So it is not the case that the existence of beliefs is entirely dependent on the stance that one takes toward them. Beliefs exist regardless of your position in the realist/anti-realist landscape. Some confusion is created when it comes to putting a belief into words so that the wording you choose-the meaning of the belief that you attribute-might not be exactly the belief as it is in the mind of the person believing it. But as we’ve seen, even if there isn’t a single proper ‘translation’ of a belief, that doesn’t mean that we’ve missed anything by wording it the way we chose to. On the contrary, if our predictions come out correct then the person to whom we attributed a given belief really believed what we attributed to them-or at least something similar enough that the difference is without importance.
The best reason for saying that beliefs aren’t just interpretive tools is that there is an objectively observable pattern apparent in the behavior of intentional systems which leads us to conclude that the system actually holds beliefs.
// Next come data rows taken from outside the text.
-- pv_equiv track=rewrite | github.com/NeverTheSame/AIssist | processor.py | _extract_technical_details
-- ===== SOURCE A (Python) =====
-- def _extract_technical_details(content: str) -> str:
--     """Extract specific technical details from incident content."""
--     content_lower = content.lower()
--     details = []
--
--     # Extract specific technical terms and issues
--     if 'jwt' in content_lower or 'token' in content_lower:
--         details.append('JWT token authentication')
--     if 'impaired communication' in content_lower:
--         details.append('communication issues')
--     if 'authentication' in content_lower:
--         details.append('authentication problems')
--     if 'reset' in content_lower and 'auth' in content_lower:
--         details.append('authentication reset required')
--     if 'machines' in content_lower and any(num in content for num in ['300', '304', '100+', '200+']):
--         details.append('large scale deployment')
--     if 'defender' in content_lower:
--         details.append('Microsoft Defender for Endpoint')
--     if 'macos' in content_lower or 'mac os' in content_lower:
--         details.append('macOS platform')
--
--     return ', '.join(details) if details else ""
-- ===== SOURCE B (Python) =====
-- _RULES = [
--     ([['jwt', 'token']], 'JWT token authentication'),
--     ([['impaired communication']], 'communication issues'),
--     ([['authentication']], 'authentication problems'),
--     ([['reset'], ['auth']], 'authentication reset required'),
--     ([['machines'], ['300', '304', '100+', '200+']], 'large scale deployment'),
--     ([['defender']], 'Microsoft Defender for Endpoint'),
--     ([['macos', 'mac os']], 'macOS platform'),
-- ]
--
--
-- def _extract_technical_details(content: str) -> str:
--     low = content.lower()
--     return ', '.join(label for groups, label in _RULES
--                      if all(any(k in low for k in g) for g in groups))
-- ===== Notes on version B (the rewrite author's own statement) =====
-- stated objective: simpler
-- what changed: Replaces the hard-coded chain of seven if/append statements with a declarative rules table (AND-of-OR keyword groups mapped to labels) driven by one comprehension; the numeric tokens are checked in the lowercased content, which is equivalent since they contain no letters.
import Mathlib
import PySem

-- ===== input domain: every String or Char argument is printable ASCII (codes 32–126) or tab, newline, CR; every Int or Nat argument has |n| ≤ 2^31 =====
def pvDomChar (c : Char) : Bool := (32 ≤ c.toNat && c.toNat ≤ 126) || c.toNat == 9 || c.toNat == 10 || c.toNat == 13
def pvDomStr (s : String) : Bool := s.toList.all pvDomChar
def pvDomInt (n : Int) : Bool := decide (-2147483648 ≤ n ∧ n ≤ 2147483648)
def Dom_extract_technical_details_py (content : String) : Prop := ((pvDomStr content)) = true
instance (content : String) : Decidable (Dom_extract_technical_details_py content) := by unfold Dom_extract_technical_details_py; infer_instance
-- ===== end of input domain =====

-- B replaces A's chain of seven if/append statements by a declarative rules table folded by one
-- comprehension (objective: simpler); B checks the numeric tokens in the lowercased content, which
-- is proved equivalent since they contain no letters.

-- ===== PORT A =====
def extract_technical_details_py (content : String) : String :=
  let content_lower := PySem.Str.lower content
  let details : List String := []
  let details := if PySem.Str.isIn "jwt" content_lower || PySem.Str.isIn "token" content_lower
    then details ++ ["JWT token authentication"] else details
  let details := if PySem.Str.isIn "impaired communication" content_lower
    then details ++ ["communication issues"] else details
  let details := if PySem.Str.isIn "authentication" content_lower
    then details ++ ["authentication problems"] else details
  let details := if PySem.Str.isIn "reset" content_lower && PySem.Str.isIn "auth" content_lower
    then details ++ ["authentication reset required"] else details
  let details := if PySem.Str.isIn "machines" content_lower &&
      (["300", "304", "100+", "200+"].any (fun num => PySem.Str.isIn num content))
    then details ++ ["large scale deployment"] else details
  let details := if PySem.Str.isIn "defender" content_lower
    then details ++ ["Microsoft Defender for Endpoint"] else details
  let details := if PySem.Str.isIn "macos" content_lower || PySem.Str.isIn "mac os" content_lower
    then details ++ ["macOS platform"] else details
  if details ≠ [] then PySem.Str.join ", " details else ""

-- ===== PORT B =====
def pvRules : List (List (List String) × String) :=
  [ ([["jwt", "token"]], "JWT token authentication"),
    ([["impaired communication"]], "communication issues"),
    ([["authentication"]], "authentication problems"),
    ([["reset"], ["auth"]], "authentication reset required"),
    ([["machines"], ["300", "304", "100+", "200+"]], "large scale deployment"),
    ([["defender"]], "Microsoft Defender for Endpoint"),
    ([["macos", "mac os"]], "macOS platform") ]

def extract_technical_details_py_alt (content : String) : String :=
  let low := PySem.Str.lower content
  PySem.Str.join ", "
    ((pvRules.filter
        (fun r => r.1.all (fun g => g.any (fun k => PySem.Str.isIn k low)))).map
      (fun r => r.2))

-- ===== PRECONDITION & SPEC =====
def Spec_extract_technical_details_py (content : String) (out : String) : Prop := out = extract_technical_details_py_alt content
instance (content : String) (out : String) : Decidable (Spec_extract_technical_details_py content out) := by unfold Spec_extract_technical_details_py; infer_instance

-- ===== CLAIM (what is proved, stated in full; the proofs are below) =====
def Claim_equal_extract_technical_details_py : Prop := ∀ (content : String), Dom_extract_technical_details_py content → Spec_extract_technical_details_py content (extract_technical_details_py content)

-- ===== LEMMAS AND PROOFS =====
set_option maxRecDepth 100000
set_option maxHeartbeats 2000000

-- lowerChar fixes every character below 'A' (code 65), and nothing else maps onto one
theorem pv_lowerChar_eq_iff (c x : Char) (hc : c.toNat < 65) :
    PySem.Chars.lowerChar x = c ↔ x = c := by
  unfold PySem.Chars.lowerChar PySem.Chars.isupper
  split_ifs with h
  · simp only [Bool.and_eq_true, decide_eq_true_eq] at h
    have h1 : 65 ≤ x.toNat := by
      have := h.1; rw [Char.le_def, UInt32.le_iff_toNat_le] at this; exact this
    have h2 : x.toNat ≤ 90 := by
      have := h.2; rw [Char.le_def, UInt32.le_iff_toNat_le] at this; exact this
    constructor
    · intro he
      exfalso
      have ht : (Char.ofNat (x.toNat + 32)).toNat = c.toNat := by rw [he]
      have hv : (x.toNat + 32).isValidChar := by unfold Nat.isValidChar; omega
      rw [Char.toNat_ofNat, if_pos hv] at ht
      omega
    · intro he
      exfalso
      have : x.toNat = c.toNat := by rw [he]
      omega
  · exact Iff.rfl

theorem pv_prefix_lower (p : List Char) (hp : ∀ c ∈ p, c.toNat < 65) :
    ∀ s : List Char, (p <+: List.map PySem.Chars.lowerChar s) ↔ p <+: s := by
  induction p with
  | nil => intro s; simp
  | cons c p ih =>
    intro s
    cases s with
    | nil => simp
    | cons a t =>
      simp only [List.map_cons, List.cons_prefix_cons]
      constructor
      · rintro ⟨h1, h2⟩
        exact ⟨((pv_lowerChar_eq_iff c a (hp c (List.mem_cons_self))).mp h1.symm).symm,
          (ih (fun d hd => hp d (List.mem_cons_of_mem _ hd)) t).mp h2⟩
      · rintro ⟨h1, h2⟩
        exact ⟨((pv_lowerChar_eq_iff c a (hp c (List.mem_cons_self))).mpr h1.symm).symm,
          (ih (fun d hd => hp d (List.mem_cons_of_mem _ hd)) t).mpr h2⟩

theorem pv_infix_lower (p : List Char) (hp : ∀ c ∈ p, c.toNat < 65) :
    ∀ s : List Char, (p <:+: List.map PySem.Chars.lowerChar s) ↔ p <:+: s := by
  intro s
  induction s with
  | nil => simp
  | cons a t ih =>
    simp only [List.map_cons, List.infix_cons_iff]
    constructor
    · rintro (h | h)
      · exact Or.inl ((pv_prefix_lower p hp (a :: t)).mp (by simpa using h))
      · exact Or.inr (ih.mp h)
    · rintro (h | h)
      · exact Or.inl (by simpa using (pv_prefix_lower p hp (a :: t)).mpr h)
      · exact Or.inr (ih.mpr h)

theorem pv_isIn_lower (n : String) (hp : ∀ c ∈ n.toList, c.toNat < 65) (s : String) :
    PySem.Str.isIn n (PySem.Str.lower s) = PySem.Str.isIn n s := by
  simp only [PySem.Str.isIn, PySem.Str.lower, PySem.Chars.lower, String.toList_ofList]
  rw [Bool.eq_iff_iff, PySem.Chars.isIn_iff_infix, PySem.Chars.isIn_iff_infix]
  exact pv_infix_lower n.toList hp s.toList

theorem pv_chars_300 : ∀ c ∈ "300".toList, c.toNat < 65 := by
  have h : "300".toList = ['3','0','0'] := by decide
  rw [h]; simp only [List.forall_mem_cons]
  exact ⟨by decide, by decide, by decide, by simp⟩

theorem pv_chars_304 : ∀ c ∈ "304".toList, c.toNat < 65 := by
  have h : "304".toList = ['3','0','4'] := by decide
  rw [h]; simp only [List.forall_mem_cons]
  exact ⟨by decide, by decide, by decide, by simp⟩

theorem pv_chars_100 : ∀ c ∈ "100+".toList, c.toNat < 65 := by
  have h : "100+".toList = ['1','0','0','+'] := by decide
  rw [h]; simp only [List.forall_mem_cons]
  exact ⟨by decide, by decide, by decide, by decide, by simp⟩

theorem pv_chars_200 : ∀ c ∈ "200+".toList, c.toNat < 65 := by
  have h : "200+".toList = ['2','0','0','+'] := by decide
  rw [h]; simp only [List.forall_mem_cons]
  exact ⟨by decide, by decide, by decide, by decide, by simp⟩

theorem pv_map_filter {a : Type} (p : a → Bool) (f : a → String) (rs : List a) :
    List.map f (List.filter p rs) =
      rs.foldr (fun r acc => (if p r then [f r] else []) ++ acc) [] := by
  induction rs with
  | nil => rfl
  | cons r rs ih =>
    simp only [List.filter_cons, List.foldr_cons]
    by_cases h : p r = true
    · simp [h, ih]
    · simp [h, ih]

-- A's let/if/append chain, with the seven conditions abstracted as Bools, equals the join of
-- the concatenated per-rule singleton lists (the shape B's filter/map produces).
theorem pv_core (b1 b2 b3 b4 b5 b6 b7 : Bool) :
    (let details : List String := []
     let details := if b1 then details ++ ["JWT token authentication"] else details
     let details := if b2 then details ++ ["communication issues"] else details
     let details := if b3 then details ++ ["authentication problems"] else details
     let details := if b4 then details ++ ["authentication reset required"] else details
     let details := if b5 then details ++ ["large scale deployment"] else details
     let details := if b6 then details ++ ["Microsoft Defender for Endpoint"] else details
     let details := if b7 then details ++ ["macOS platform"] else details
     if details ≠ [] then PySem.Str.join ", " details else "") =
    PySem.Str.join ", "
      ((if b1 then ["JWT token authentication"] else []) ++
        ((if b2 then ["communication issues"] else []) ++
          ((if b3 then ["authentication problems"] else []) ++
            ((if b4 then ["authentication reset required"] else []) ++
              ((if b5 then ["large scale deployment"] else []) ++
                ((if b6 then ["Microsoft Defender for Endpoint"] else []) ++
                  ((if b7 then ["macOS platform"] else []) ++ []))))))) := by
  cases b1 <;> cases b2 <;> cases b3 <;> cases b4 <;> cases b5 <;> cases b6 <;> cases b7 <;> rfl

-- ===== VERDICT (by name: the statement is the Claim_ definition above) =====
theorem extract_technical_details_py_spec : Claim_equal_extract_technical_details_py := by
  intro content _
  unfold Spec_extract_technical_details_py
  have hA := pv_core
    (PySem.Str.isIn "jwt" (PySem.Str.lower content) || PySem.Str.isIn "token" (PySem.Str.lower content))
    (PySem.Str.isIn "impaired communication" (PySem.Str.lower content))
    (PySem.Str.isIn "authentication" (PySem.Str.lower content))
    (PySem.Str.isIn "reset" (PySem.Str.lower content) && PySem.Str.isIn "auth" (PySem.Str.lower content))
    (PySem.Str.isIn "machines" (PySem.Str.lower content) &&
      (["300", "304", "100+", "200+"].any (fun num => PySem.Str.isIn num content)))
    (PySem.Str.isIn "defender" (PySem.Str.lower content))
    (PySem.Str.isIn "macos" (PySem.Str.lower content) || PySem.Str.isIn "mac os" (PySem.Str.lower content))
  have hA' : extract_technical_details_py content =
      PySem.Str.join ", "
        ((if (PySem.Str.isIn "jwt" (PySem.Str.lower content) || PySem.Str.isIn "token" (PySem.Str.lower content)) then ["JWT token authentication"] else []) ++
          ((if PySem.Str.isIn "impaired communication" (PySem.Str.lower content) then ["communication issues"] else []) ++
            ((if PySem.Str.isIn "authentication" (PySem.Str.lower content) then ["authentication problems"] else []) ++
              ((if (PySem.Str.isIn "reset" (PySem.Str.lower content) && PySem.Str.isIn "auth" (PySem.Str.lower content)) then ["authentication reset required"] else []) ++
                ((if (PySem.Str.isIn "machines" (PySem.Str.lower content) &&
                      (["300", "304", "100+", "200+"].any (fun num => PySem.Str.isIn num content))) then ["large scale deployment"] else []) ++
                  ((if PySem.Str.isIn "defender" (PySem.Str.lower content) then ["Microsoft Defender for Endpoint"] else []) ++
                    ((if (PySem.Str.isIn "macos" (PySem.Str.lower content) || PySem.Str.isIn "mac os" (PySem.Str.lower content)) then ["macOS platform"] else []) ++ []))))))) := hA
  rw [hA']
  simp only [extract_technical_details_py_alt]
  rw [pv_map_filter]
  simp only [pvRules, List.foldr_cons, List.foldr_nil, List.all_cons, List.all_nil,
    List.any_cons, List.any_nil, Bool.or_false, Bool.and_true]
  rw [pv_isIn_lower "300" pv_chars_300 content, pv_isIn_lower "304" pv_chars_304 content,
      pv_isIn_lower "100+" pv_chars_100 content, pv_isIn_lower "200+" pv_chars_200 content]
We can grant that “all there is to being a true believer is being a system whose behaviour is reliably predictable via the intentional strategy, and hence all there is to really and truly believing that p (for any proposition p) is being an intentional system for which p occurs as a belief in the best (most predictive) interpretation.” (346) But even granting this, we don’t have to admit that beliefs don’t actually exist in the intentional system itself. The reason we don’t have to give in on this point is that beliefs can be used so reliably to predict behavior. Only by thinking of an intentional system as really having beliefs allows us to use belief attributions predictively and explanatorily. To think of beliefs merely as interpretations and useful fictions is to remove any power they have to explain the later actions of intentional systems. Why else would so many predictions based on the intentional strategy come true if there were really no such thing as internal representation (I mean, belief)?
The final point that leads us to believe that we have a good idea of what the inner nature of belief actually is, is that we can’t imagine what else beliefs could be if they aren’t sentences written in a mental language. Human language is the only system of representation that is versatile enough to give us an idea of the nature of our internal system of representation. “Some elegant, generative, indefinitely extendable principles of representation must be responsible” for making us “capable of learning new behaviours, vocabularies, [and] theories, almost without limit.” And “we only have one model of such a representation system: a human language.” (349) This alone is good enough reason to think that this is a good avenue to pursue in research and thought on this topic.
Davidson, D. (1974a) “Belief and the Basis of Meaning” Synthese, 27, pp.309-23. (Quoted by Dennet and subsequently quoted by the author.
Dennet, Daniel C. “True believers: The Intentional Strategy and Why It Works”. Scientific Explanation: Papers based on Herbert Spencer Lectures Given in the University of Oxford, A.F. Heath, ed. Oxford: Oxford University Press, 1975, pp. 53-75. Copyright © 1981. Anthologized in The Nature of Mind David M. Rosenthal, ed. Oxford: Oxford University Press, pp.339-350. Copyright © 1991.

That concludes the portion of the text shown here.